The sensors’ leakage current increases proportionally to \(\phi _{\mathrm{eq}}\); therefore, this measurement can be regarded as a direct method of comparison between simulated fluence with the independent estimation based on the measurement of the leakage current, while sensors are exposed to radiation. However, this measurement also depends on the model used to describe microscopic changes in the silicon structure (e.g. Hamburg model) and damage functions that were determined for low-energy hadrons and includes about 30% of uncertainty [33]. Such a study is currently performed in all LHC experiments, see, for example, [6, 34], and will be of the most importance as far as projects for the future high-energy and high-luminosity collides are concerned. The comparison of physics models used for the fluence simulation is the first step that may explain observed discrepancies.

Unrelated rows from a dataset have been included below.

-- the step invariant: A's (data, count) state is B's grouping state under label / length
theorem step_invariant (row : List (String × String)) (g : PySem.Dict String (PySem.Dict String (List String))) :
    pla_step (mapVals (mapVals labelList) g, mapVals (mapVals (fun l => (l.length : Int))) g) row
      = (mapVals (mapVals labelList) (plb_group g row),
         mapVals (mapVals (fun l => (l.length : Int))) (plb_group g row)) := by
  dsimp only [pla_step, plb_group]
  generalize PySem.Str.strip (rowGet row "Strand") = s1
  generalize PySem.Str.strip (rowGet row "Sub-Strand") = s2
  generalize PySem.Str.strip (rowGet row "Learning Outcomes") = s3
  by_cases hA : (s1 == "" || s2 == "" || s3 == "") = true
  · have hB : (!(s1 == "") && !(s2 == "") && !(s3 == "")) = false := by
      revert hA; cases s1 == "" <;> cases s2 == "" <;> cases s3 == "" <;> simp
    rw [if_pos hA, if_neg (by simp [hB])]
  · have hA' : (s1 == "" || s2 == "" || s3 == "") = false := by
      revert hA; cases s1 == "" <;> cases s2 == "" <;> cases s3 == "" <;> simp
    have hB : (!(s1 == "") && !(s2 == "") && !(s3 == "")) = true := by
      revert hA'; cases s1 == "" <;> cases s2 == "" <;> cases s3 == "" <;> simp
    rw [if_neg (by simp [hA']), if_pos hB]
    -- identify A's state after the strand-initialisation branch as an image of one B-side dict
    have hkey : ∃ g1 : PySem.Dict String (PySem.Dict String (List String)),
        (if (!(mapVals (mapVals labelList) g).contains s1) = true then
            (mapVals (mapVals labelList) g).insert s1 PySem.Dict.empty
          else mapVals (mapVals labelList) g) = mapVals (mapVals labelList) g1 ∧
        (if (!(mapVals (mapVals labelList) g).contains s1) = true then
            (mapVals (mapVals (fun l => (l.length : Int))) g).insert s1 PySem.Dict.empty
          else mapVals (mapVals (fun l => (l.length : Int))) g)
          = mapVals (mapVals (fun l => (l.length : Int))) g1 := by
      by_cases hg : g.contains s1 = true
      · exact ⟨g, by rw [contains_mapVals, hg]; rfl, by rw [contains_mapVals, hg]; rfl⟩
      · rw [Bool.not_eq_true] at hg
        refine ⟨g.insert s1 PySem.Dict.empty, ?_, ?_⟩ <;>
          · rw [contains_mapVals, hg]
            exact insert_mapVals _ g s1 PySem.Dict.empty
    obtain ⟨g1, hdata1, hcount1⟩ := hkey
    -- the two inner-membership tests agree
    have hb2c :
        (((if (!(mapVals (mapVals labelList) g).contains s1) = true then
            (mapVals (mapVals labelList) g).insert s1 PySem.Dict.empty
          else mapVals (mapVals labelList) g)).getD s1 PySem.Dict.empty).contains s2
        = (((if (!(mapVals (mapVals labelList) g).contains s1) = true then
            (mapVals (mapVals (fun l => (l.length : Int))) g).insert s1 PySem.Dict.empty
          else mapVals (mapVals (fun l => (l.length : Int))) g)).getD s1 PySem.Dict.empty).contains s2 := by
      rw [hdata1, hcount1]
      have e1 : (mapVals (mapVals labelList) g1).getD s1 PySem.Dict.empty
          = mapVals labelList (g1.getD s1 PySem.Dict.empty) :=
        getD_mapVals (mapVals labelList) g1 s1 PySem.Dict.empty
      have e2 : (mapVals (mapVals (fun l => (l.length : Int))) g1).getD s1 PySem.Dict.empty
          = mapVals (fun l => (l.length : Int)) (g1.getD s1 PySem.Dict.empty) :=
        getD_mapVals (mapVals (fun l => (l.length : Int))) g1 s1 PySem.Dict.empty
      rw [e1, e2, contains_mapVals, contains_mapVals]
    have hb1c : (mapVals (mapVals labelList) g).contains s1
        = (mapVals (mapVals (fun l => (l.length : Int))) g).contains s1 := by
      rw [contains_mapVals, contains_mapVals]
    -- collapse A's count chain, then A's data chain, to a single modify each
    rw [collapse (mapVals (mapVals (fun l => (l.length : Int))) g) s1 s2 (0 : Int) (fun c => c + 1)
          ((mapVals (mapVals labelList) g).contains s1) hb1c _ rfl _ hb2c _ rfl]
    rw [collapse (mapVals (mapVals labelList) g) s1 s2 ([] : List (String × String)) _
          ((mapVals (mapVals labelList) g).contains s1) rfl _ rfl _ rfl _ rfl]
    -- name the two nested lookups
    have hCgs : (mapVals (mapVals (fun l => (l.length : Int))) g).getD s1 PySem.Dict.empty
        = mapVals (fun l : List String => (l.length : Int)) (g.getD s1 PySem.Dict.empty) :=
      getD_mapVals _ g s1 PySem.Dict.empty
    have hDgs : (mapVals (mapVals labelList) g).getD s1 PySem.Dict.empty
        = mapVals labelList (g.getD s1 PySem.Dict.empty) :=
      getD_mapVals _ g s1 PySem.Dict.empty
    have hlen : (mapVals (fun l : List String => (l.length : Int)) (g.getD s1 PySem.Dict.empty)).getD s2 0
        = (((g.getD s1 PySem.Dict.empty).getD s2 []).length : Int) :=
      getD_mapVals _ _ s2 []
    have hlab : (mapVals labelList (g.getD s1 PySem.Dict.empty)).getD s2 []
        = labelList ((g.getD s1 PySem.Dict.empty).getD s2 []) :=
      getD_mapVals labelList _ s2 []
    -- the incremented counter reads back the new length
    have hlet : (((mapVals (mapVals (fun l => (l.length : Int))) g).modify s1 PySem.Dict.empty
          (fun m => m.modify s2 0 (fun c => c + 1))).getD s1 PySem.Dict.empty).getD s2 0
        = (((g.getD s1 PySem.Dict.empty).getD s2 []).length : Int) + 1 := by
      simp only [PySem.Dict.modify, PySem.Dict.getD_insert_self]
      rw [hCgs, hlen]
    rw [hlet]
    have harith : (96 : Int) + ((((g.getD s1 PySem.Dict.empty).getD s2 []).length : Int) + 1)
        = 97 + (((g.getD s1 PySem.Dict.empty).getD s2 []).length : Int) := by ring
    rw [harith]
    -- both components are images of B's one-modify update
    have hcount : (mapVals (mapVals (fun l => (l.length : Int))) g).modify s1 PySem.Dict.empty
          (fun m => m.modify s2 0 (fun c => c + 1))
        = mapVals (mapVals (fun l => (l.length : Int)))
            (g.modify s1 PySem.Dict.empty (fun inn => inn.modify s2 [] (fun l => l ++ [s3]))) := by
      simp only [PySem.Dict.modify]
      rw [hCgs, hlen]
      have hl : ((((g.getD s1 PySem.Dict.empty).getD s2 []).length : Int) + 1)
          = (fun l : List String => (l.length : Int)) ((g.getD s1 PySem.Dict.empty).getD s2 [] ++ [s3]) := by
        simp
      rw [hl, insert_mapVals, insert_mapVals]
    have hdata : (mapVals (mapVals labelList) g).modify s1 PySem.Dict.empty
          (fun m => m.modify s2 []
            (fun l => l ++ [(pyChr (97 + (((g.getD s1 PySem.Dict.empty).getD s2 []).length : Int)), s3)]))
        = mapVals (mapVals labelList)
            (g.modify s1 PySem.Dict.empty (fun inn => inn.modify s2 [] (fun l => l ++ [s3]))) := by
      simp only [PySem.Dict.modify]
      rw [hDgs, hlab, ← labelList_append, insert_mapVals, insert_mapVals]
    simp only [Prod.mk.injEq]
    exact ⟨hdata, hcount⟩
theorem fold_invariant (rows : List (List (String × String))) (g : PySem.Dict String (PySem.Dict String (List String))) :
    rows.foldl pla_step (mapVals (mapVals labelList) g, mapVals (mapVals (fun l => (l.length : Int))) g)
      = (mapVals (mapVals labelList) (rows.foldl plb_group g),
         mapVals (mapVals (fun l => (l.length : Int))) (rows.foldl plb_group g)) := by
  induction rows generalizing g with
  | nil => rfl
  | cons r rs ih => simp only [List.foldl_cons, step_invariant, ih]

-- ===== VERDICT (by name: the statement is the Claim_ definition above) =====
theorem parse_learning_outcomes_spec : Claim_equal_parse_learning_outcomes := by
  intro lo_rows _
  unfold Spec_parse_learning_outcomes parse_learning_outcomes parse_learning_outcomes_alt
  have h := fold_invariant lo_rows PySem.Dict.empty
  rw [mapVals_empty, mapVals_empty] at h
  rw [h]
  simp [mapVals]
-- pv_equiv track=rewrite | github.com/Bobcatsoap/jy-server | cell/ZJHCalculator.py | calculatorBaozi
-- ===== SOURCE A (Python) =====
-- _cardWeight = [
--             1, 1, 1, 1,
--             2, 2, 2, 2,
--             3, 3, 3, 3,
--             4, 4, 4, 4,
--             5, 5, 5, 5,
--             6, 6, 6, 6,
--             7, 7, 7, 7,
--             8, 8, 8, 8,
--             9, 9, 9, 9,
--             10, 10, 10, 10,
--             11, 11, 11, 11,
--             12, 12, 12, 12,
--             13, 13, 13, 13
--         ]
--
-- def calculatorBaozi(_cards):
--     _weightSet = {}
--     for _card in _cards:
--         _weight = _cardWeight[_card]
--         if _weight in _weightSet.keys():
--             _weightSet[_weight] += 1
--         else:
--             _weightSet[_weight] = 1
--     for k, v in _weightSet.items():
--         if v == 3:
--             return True
--     return False
-- ===== SOURCE B (Python) =====
-- _cardWeight = [
--             1, 1, 1, 1,
--             2, 2, 2, 2,
--             3, 3, 3, 3,
--             4, 4, 4, 4,
--             5, 5, 5, 5,
--             6, 6, 6, 6,
--             7, 7, 7, 7,
--             8, 8, 8, 8,
--             9, 9, 9, 9,
--             10, 10, 10, 10,
--             11, 11, 11, 11,
--             12, 12, 12, 12,
--             13, 13, 13, 13
--         ]
--
-- def calculatorBaozi(_cards):
--     ws = sorted(_cardWeight[c] for c in _cards)
--     i, n = 0, len(ws)
--     while i < n:
--         j = i
--         while j < n and ws[j] == ws[i]:
--             j += 1
--         if j - i == 3:
--             return True
--         i = j
--     return False
-- ===== Notes on version B (the rewrite author's own statement) =====
-- stated objective: alternative
-- what changed: A builds a mutable count dictionary in one pass and then scans its entries for a value of 3; B sorts the mapped weights and scans the sorted list with a two-index run-length walk, returning True exactly when some run has length 3 - no counting structure at all.
import Mathlib
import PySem

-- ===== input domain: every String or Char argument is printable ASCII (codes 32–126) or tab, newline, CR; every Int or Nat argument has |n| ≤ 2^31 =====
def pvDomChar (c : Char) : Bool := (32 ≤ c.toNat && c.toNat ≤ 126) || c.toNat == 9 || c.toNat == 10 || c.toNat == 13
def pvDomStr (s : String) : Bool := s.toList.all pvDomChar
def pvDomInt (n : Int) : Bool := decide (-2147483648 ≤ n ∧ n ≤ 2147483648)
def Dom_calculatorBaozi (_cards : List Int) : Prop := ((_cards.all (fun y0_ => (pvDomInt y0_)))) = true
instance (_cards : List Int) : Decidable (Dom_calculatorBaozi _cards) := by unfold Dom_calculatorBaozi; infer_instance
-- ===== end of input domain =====

-- B replaces A's mutable count dictionary by a different algorithm: map the cards to weights,
-- sort, and scan the sorted list for a run of exactly length 3 (objective: alternative).

-- ===== PORT A =====
-- module constant _cardWeight
def cardWeight : List Int :=
  [1, 1, 1, 1, 2, 2, 2, 2, 3, 3, 3, 3, 4, 4, 4, 4, 5, 5, 5, 5,
   6, 6, 6, 6, 7, 7, 7, 7, 8, 8, 8, 8, 9, 9, 9, 9, 10, 10, 10, 10,
   11, 11, 11, 11, 12, 12, 12, 12, 13, 13, 13, 13]

-- _cardWeight[_card]: pyGetD is exact under Pre_ (Raise.InRange: the index does not raise)
def calculatorBaozi (_cards : List Int) : Bool :=
  let d := _cards.foldl (fun d _card =>
    let _weight := PySem.List.pyGetD cardWeight _card 0
    match d.get? _weight with
    | some v => d.insert _weight (v + 1)
    | none => d.insert _weight 1) (PySem.Dict.empty : PySem.Dict Int Int)
  d.items.any (fun kv => kv.2 == 3)

-- ===== PORT B =====
-- the outer while loop of Source B over the sorted list: the inner while counts the leading run
-- of elements equal to ws[i] (takeWhile) and the scan resumes right after it (dropWhile)
def baoziRunScan : List Int → Bool
  | [] => false
  | w :: rest =>
    if 1 + (rest.takeWhile (fun x => x == w)).length == 3 then true
    else baoziRunScan (rest.dropWhile (fun x => x == w))
termination_by xs => xs.length
decreasing_by
  simpa using Nat.lt_succ_of_le (List.Sublist.length_le (List.dropWhile_sublist _))

def calculatorBaozi_alt (_cards : List Int) : Bool :=
  baoziRunScan (PySem.List.sorted (_cards.map (fun c => PySem.List.pyGetD cardWeight c 0)) (fun x => x) false)

-- ===== PRECONDITION & SPEC =====
-- Pre_: every card index is in Python range for the 52-entry weight table (else A raises IndexError)
def Pre_calculatorBaozi (_cards : List Int) : Prop :=
  ∀ c ∈ _cards, PySem.Raise.InRange 52 c

instance (_cards : List Int) : Decidable (Pre_calculatorBaozi _cards) := by
  unfold Pre_calculatorBaozi; infer_instance

def pvWitness_calculatorBaozi : List Int := [0, 5, 9, -44, 13]

def Spec_calculatorBaozi (_cards : List Int) (out : Bool) : Prop := out = calculatorBaozi_alt _cards
instance (_cards : List Int) (out : Bool) : Decidable (Spec_calculatorBaozi _cards out) := by unfold Spec_calculatorBaozi; infer_instance

-- ===== CLAIM (what is proved, stated in full; the proofs are below) =====
def Claim_equal_calculatorBaozi : Prop := ∀ (_cards : List Int), Dom_calculatorBaozi _cards → Pre_calculatorBaozi _cards → Spec_calculatorBaozi _cards (calculatorBaozi _cards)

-- ===== LEMMAS AND PROOFS =====

-- A-side: the dict-building step is exactly the Counter step
theorem stepA_eq_counter_step (d : PySem.Dict Int Int) (w : Int) :
    (match d.get? w with
     | some v => d.insert w (v + 1)
     | none => d.insert w 1) = d.insert w (d.getD w 0 + 1) := by
  cases h : d.get? w with
  | some v => simp [PySem.Dict.getD_of_get?_eq_some d 0 h]
  | none => simp [PySem.Dict.getD_of_get?_eq_none d 0 h]

-- A-side: A's dict is Counter(weights)
theorem dictA_eq_counter (_cards : List Int) :
    _cards.foldl (fun d _card =>
      let _weight := PySem.List.pyGetD cardWeight _card 0
      match d.get? _weight with
      | some v => d.insert _weight (v + 1)
      | none => d.insert _weight 1) (PySem.Dict.empty : PySem.Dict Int Int)
    = PySem.Dict.counter (_cards.map (fun c => PySem.List.pyGetD cardWeight c 0)) := by
  rw [← PySem.Dict.foldl_insert_getD_add_one_eq_counter, List.foldl_map]
  simp only [stepA_eq_counter_step]

-- B-side: in a nondecreasing list, the head does not reappear after its leading run
theorem head_not_mem_dropWhile (w : Int) (rest : List Int)
    (hs : (w :: rest).Pairwise (· ≤ ·)) : w ∉ rest.dropWhile (fun x => x == w) := by
  intro hw
  cases hd : rest.dropWhile (fun x => x == w) with
  | nil => simp [hd] at hw
  | cons x dt =>
    have hx : (x == w) = false := by
      have := List.head_dropWhile_not (fun y => y == w) (l := rest) (by simp [hd])
      simpa [hd] using this
    have hxw : x ≠ w := by simpa using hx
    rw [hd] at hw
    rcases List.mem_cons.1 hw with h | h
    · exact hxw h.symm
    · have hpd : (x :: dt).Pairwise (· ≤ ·) := by
        rw [← hd]
        exact ((List.pairwise_cons.1 hs).2).sublist (List.dropWhile_sublist _)
      have hxle : x ≤ w := (List.pairwise_cons.1 hpd).1 w h
      have hwle : w ≤ x := (List.pairwise_cons.1 hs).1 x
        ((List.dropWhile_sublist _).subset (by rw [hd]; simp))
      exact hxw (le_antisymm hxle hwle)

-- B-side: the head's multiplicity is the leading run length
theorem count_head_eq_run (w : Int) (rest : List Int)
    (hs : (w :: rest).Pairwise (· ≤ ·)) :
    (w :: rest).count w = 1 + (rest.takeWhile (fun x => x == w)).length := by
  have hct : (rest.takeWhile (fun x => x == w)).count w
      = (rest.takeWhile (fun x => x == w)).length := by
    rw [List.count_eq_length]
    intro b hb
    have hb2 := List.mem_takeWhile_imp hb
    exact (beq_iff_eq.1 hb2).symm
  have hsplit := List.takeWhile_append_dropWhile (p := fun x => x == w) (l := rest)
  have h1 : List.count w rest
      = List.count w (rest.takeWhile (fun x => x == w))
        + List.count w (rest.dropWhile (fun x => x == w)) := by
    conv_lhs => rw [← hsplit]
    rw [List.count_append]
  rw [List.count_cons_self, h1, hct,
    List.count_eq_zero.2 (head_not_mem_dropWhile w rest hs)]
  omega

-- B-side: any other value's multiplicity survives dropping the leading run
theorem count_other_eq_drop (w v : Int) (rest : List Int) (hv : v ≠ w) :
    (w :: rest).count v = (rest.dropWhile (fun x => x == w)).count v := by
  have hnt : v ∉ rest.takeWhile (fun x => x == w) := by
    intro hmem
    have hm2 := List.mem_takeWhile_imp hmem
    exact hv (beq_iff_eq.1 hm2)
  have hsplit := List.takeWhile_append_dropWhile (p := fun x => x == w) (l := rest)
  have h1 : List.count v rest
      = List.count v (rest.takeWhile (fun x => x == w))
        + List.count v (rest.dropWhile (fun x => x == w)) := by
    conv_lhs => rw [← hsplit]
    rw [List.count_append]
  have h2 : List.count v (w :: rest) = List.count v rest := by
    simp [List.count_cons]
    exact fun e => hv e.symm
  rw [h2, h1, List.count_eq_zero.2 hnt]
  omega

-- B-side: on a nondecreasing list, the run scan finds a value of multiplicity exactly 3
theorem baoziRunScan_iff (xs : List Int) (hs : xs.Pairwise (· ≤ ·)) :
    baoziRunScan xs = true ↔ ∃ w ∈ xs, xs.count w = 3 := by
  induction xs using baoziRunScan.induct with
  | case1 => simp [baoziRunScan]
  | case2 w rest hrun =>
    rw [baoziRunScan]
    simp only [hrun, if_true, true_iff]
    refine ⟨w, by simp, ?_⟩
    rw [count_head_eq_run w rest hs]
    simpa using hrun
  | case3 w rest hrun ih =>
    rw [baoziRunScan]
    rw [if_neg (by simpa using hrun)]
    have hpd : (rest.dropWhile (fun x => x == w)).Pairwise (· ≤ ·) :=
      ((List.pairwise_cons.1 hs).2).sublist (List.dropWhile_sublist _)
    rw [ih hpd]
    constructor
    · rintro ⟨v, hv, hc⟩
      have hvw : v ≠ w := fun e => head_not_mem_dropWhile w rest hs (e ▸ hv)
      refine ⟨v, List.mem_cons_of_mem _
        ((List.dropWhile_sublist _).subset hv), ?_⟩
      rw [count_other_eq_drop w v rest hvw]; exact hc
    · rintro ⟨v, hv, hc⟩
      by_cases hvw : v = w
      · subst hvw
        rw [count_head_eq_run v rest hs] at hc
        exact absurd (by simpa using hc) (by simpa using hrun)
      · have hvrest : v ∈ rest := by
          rcases List.mem_cons.1 hv with h | h
          · exact absurd h hvw
          · exact h
        have hvd : v ∈ rest.dropWhile (fun x => x == w) := by
          have hsplit := List.takeWhile_append_dropWhile (p := fun x => x == w) (l := rest)
          rw [← hsplit] at hvrest
          rcases List.mem_append.1 hvrest with h | h
          · have hm2 := List.mem_takeWhile_imp h
            exact absurd (beq_iff_eq.1 hm2) hvw
          · exact h
        refine ⟨v, hvd, ?_⟩
        rw [← count_other_eq_drop w v rest hvw]; exact hc

theorem calculatorBaozi_spec : Claim_equal_calculatorBaozi := by
  intro _cards _ _
  unfold Spec_calculatorBaozi calculatorBaozi calculatorBaozi_alt
  dsimp only
  rw [dictA_eq_counter]
  set ws := _cards.map (fun c => PySem.List.pyGetD cardWeight c 0) with hws
  have hB : baoziRunScan (PySem.List.sorted ws (fun x => x) false) = true
      ↔ ∃ w ∈ ws, ws.count w = 3 := by
    have hperm := PySem.List.sorted_perm (xs := ws) (key := fun x => x) (rev := false)
    rw [baoziRunScan_iff _ (by simpa using PySem.List.sorted_pairwise (xs := ws) (key := fun x => x))]
    constructor
    · rintro ⟨w, hw, hc⟩
      exact ⟨w, hperm.mem_iff.1 hw, by rw [← hperm.count_eq]; exact hc⟩
    · rintro ⟨w, hw, hc⟩
      exact ⟨w, hperm.mem_iff.2 hw, by rw [hperm.count_eq]; exact hc⟩
  have hA : ((PySem.Dict.counter ws).items.any (fun kv => kv.2 == 3)) = true
      ↔ ∃ w ∈ ws, ws.count w = 3 := by
    rw [PySem.Dict.items_counter]
    simp only [List.any_map, List.any_eq_true, Function.comp, PySem.Set.mem_ofList,
      beq_iff_eq]
    constructor
    · rintro ⟨w, hw, hc⟩
      exact ⟨w, hw, by exact_mod_cast hc⟩
    · rintro ⟨w, hw, hc⟩
      exact ⟨w, hw, by exact_mod_cast hc⟩
  have h : ∀ (b c : Bool), (b = true ↔ c = true) → b = c := by decide
  exact h _ _ (hA.trans hB.symm)
theorem pvSetD_eidx {α : Type} (xs : List α) (i : Int) (v : α)
    (h0 : -(xs.length : Int) ≤ i) (h1 : i < (xs.length : Int)) :
    PySem.List.pySetD xs i v = xs.set (pvEidx xs.length i) v := by
  simp [PySem.List.pySetD, PySem.List.pySet?, pvIdx_eq h0 h1]

theorem pvGetD_set {α : Type} {l : List α} {e j : Nat} (v d : α)
    (hj : j < l.length) (he : e < l.length) :
    (l.set e v).getD j d = if j = e then v else l.getD j d := by
  rw [List.getD_eq_getElem _ _ (by simpa using hj), List.getD_eq_getElem _ _ hj]
  by_cases h : j = e
  · subst h; simp
  · rw [List.getElem_set_ne (Ne.symm h)]; simp [h]

theorem pvGetD_map {α β : Type} (f : α → β) (l : List α) (j : Nat) (d : β)
    (hj : j < l.length) : (l.map f).getD j d = f l[j] := by
  rw [List.getD_eq_getElem _ _ (by simpa using hj)]; simp

-- count pass: after the fold, slot j holds its old value plus the number of elements resolving to j
theorem pvCnt_invariant (n : Int) (m : Nat) :
    ∀ (xs : List Int) (c : List Int), c.length = m →
      (∀ x ∈ xs, x ≤ n → (-(m : Int) ≤ x ∧ x < (m : Int))) →
      (xs.foldl (pvCntStep n) c).length = m ∧
      ∀ j, j < m →
        (xs.foldl (pvCntStep n) c).getD j 0 = c.getD j 0 + (pvOcc n m j xs : Int) := by
  intro xs
  induction xs with
  | nil => intro c hc _; exact ⟨hc, fun j _ => by simp [pvOcc]⟩
  | cons x xs ih =>
    intro c hc hb
    by_cases hx : x ≤ n
    · obtain ⟨hb0, hb1⟩ := hb x List.mem_cons_self hx
      have he : pvEidx m x < m := pvEidx_lt hb0 hb1
      have hstep : pvCntStep n c x = c.set (pvEidx m x) (c.getD (pvEidx m x) 0 + 1) := by
        unfold pvCntStep
        rw [if_pos hx, pvSetD_eidx c x _ (by omega) (by omega),
            pvGetD_eidx c x 0 (by omega) (by omega), hc]
      have ih' := ih (c.set (pvEidx m x) (c.getD (pvEidx m x) 0 + 1))
        (by simpa using hc) (fun y hy => hb y (List.mem_cons_of_mem _ hy))
      refine ⟨by simpa [hstep] using ih'.1, fun j hj => ?_⟩
      rw [List.foldl_cons, hstep, ih'.2 j hj,
          pvGetD_set _ _ (by omega) (by omega)]
      by_cases hje : j = pvEidx m x
      · subst hje
        simp [pvOcc, hx]
        omega
      · have : (decide (x ≤ n) && (pvEidx m x == j)) = false := by
          simp [hx]; exact fun h => hje h.symm
        simp [pvOcc, this]
        omega
    · have hstep : pvCntStep n c x = c := by unfold pvCntStep; rw [if_neg hx]
      have ih' := ih c hc (fun y hy => hb y (List.mem_cons_of_mem _ hy))
      refine ⟨by simpa [hstep] using ih'.1, fun j hj => ?_⟩
      rw [List.foldl_cons, hstep, ih'.2 j hj]
      simp [pvOcc, hx]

The analysis presented in this paper revealed a major weakness of the fluence estimation technique based on the leakage current measurement that relies strongly on the MC models. As shown in the text, the correct prediction of the total fluence is critically affected by the modelling of the charged and neutral hadron energy spectra and spatial distributions. Various analyses performed by both ATLAS and CMS related to their very forward tracker detectors revealed large discrepancies between the predicted and measured quantities. One can track down the problem with reliable predictions of currently used physics event generators tuned to reproduce the events observed in the central part of the LHC general-purpose detectors. To mitigate this problem, we propose a new technique based on real-time hit and track monitoring. This new technique would allow for a very fast estimation of the fluence produced by the charged hadrons. High hit- and track-reconstruction efficiency paired with an excellent particle identification system would even allow for evaluating the fluence produced by the respective hadron species. That also gives a possibility for cross-checking the quality of the MC model using the data. One would still need to use the MC model to get information regarding the neutral component to calculate the total fluence. However, the dependency on the MC model is quite different from that needed in the leakage current-based measurements. Thus, one should consider this new method as a complementary one and potentially much stronger since it allows at the same time to perform validation of the used MC model. Since the new analysis requires a dedicated calibration data stream, we intend to implement the analysis for LHC Run 3 and Run 4 data taking periods.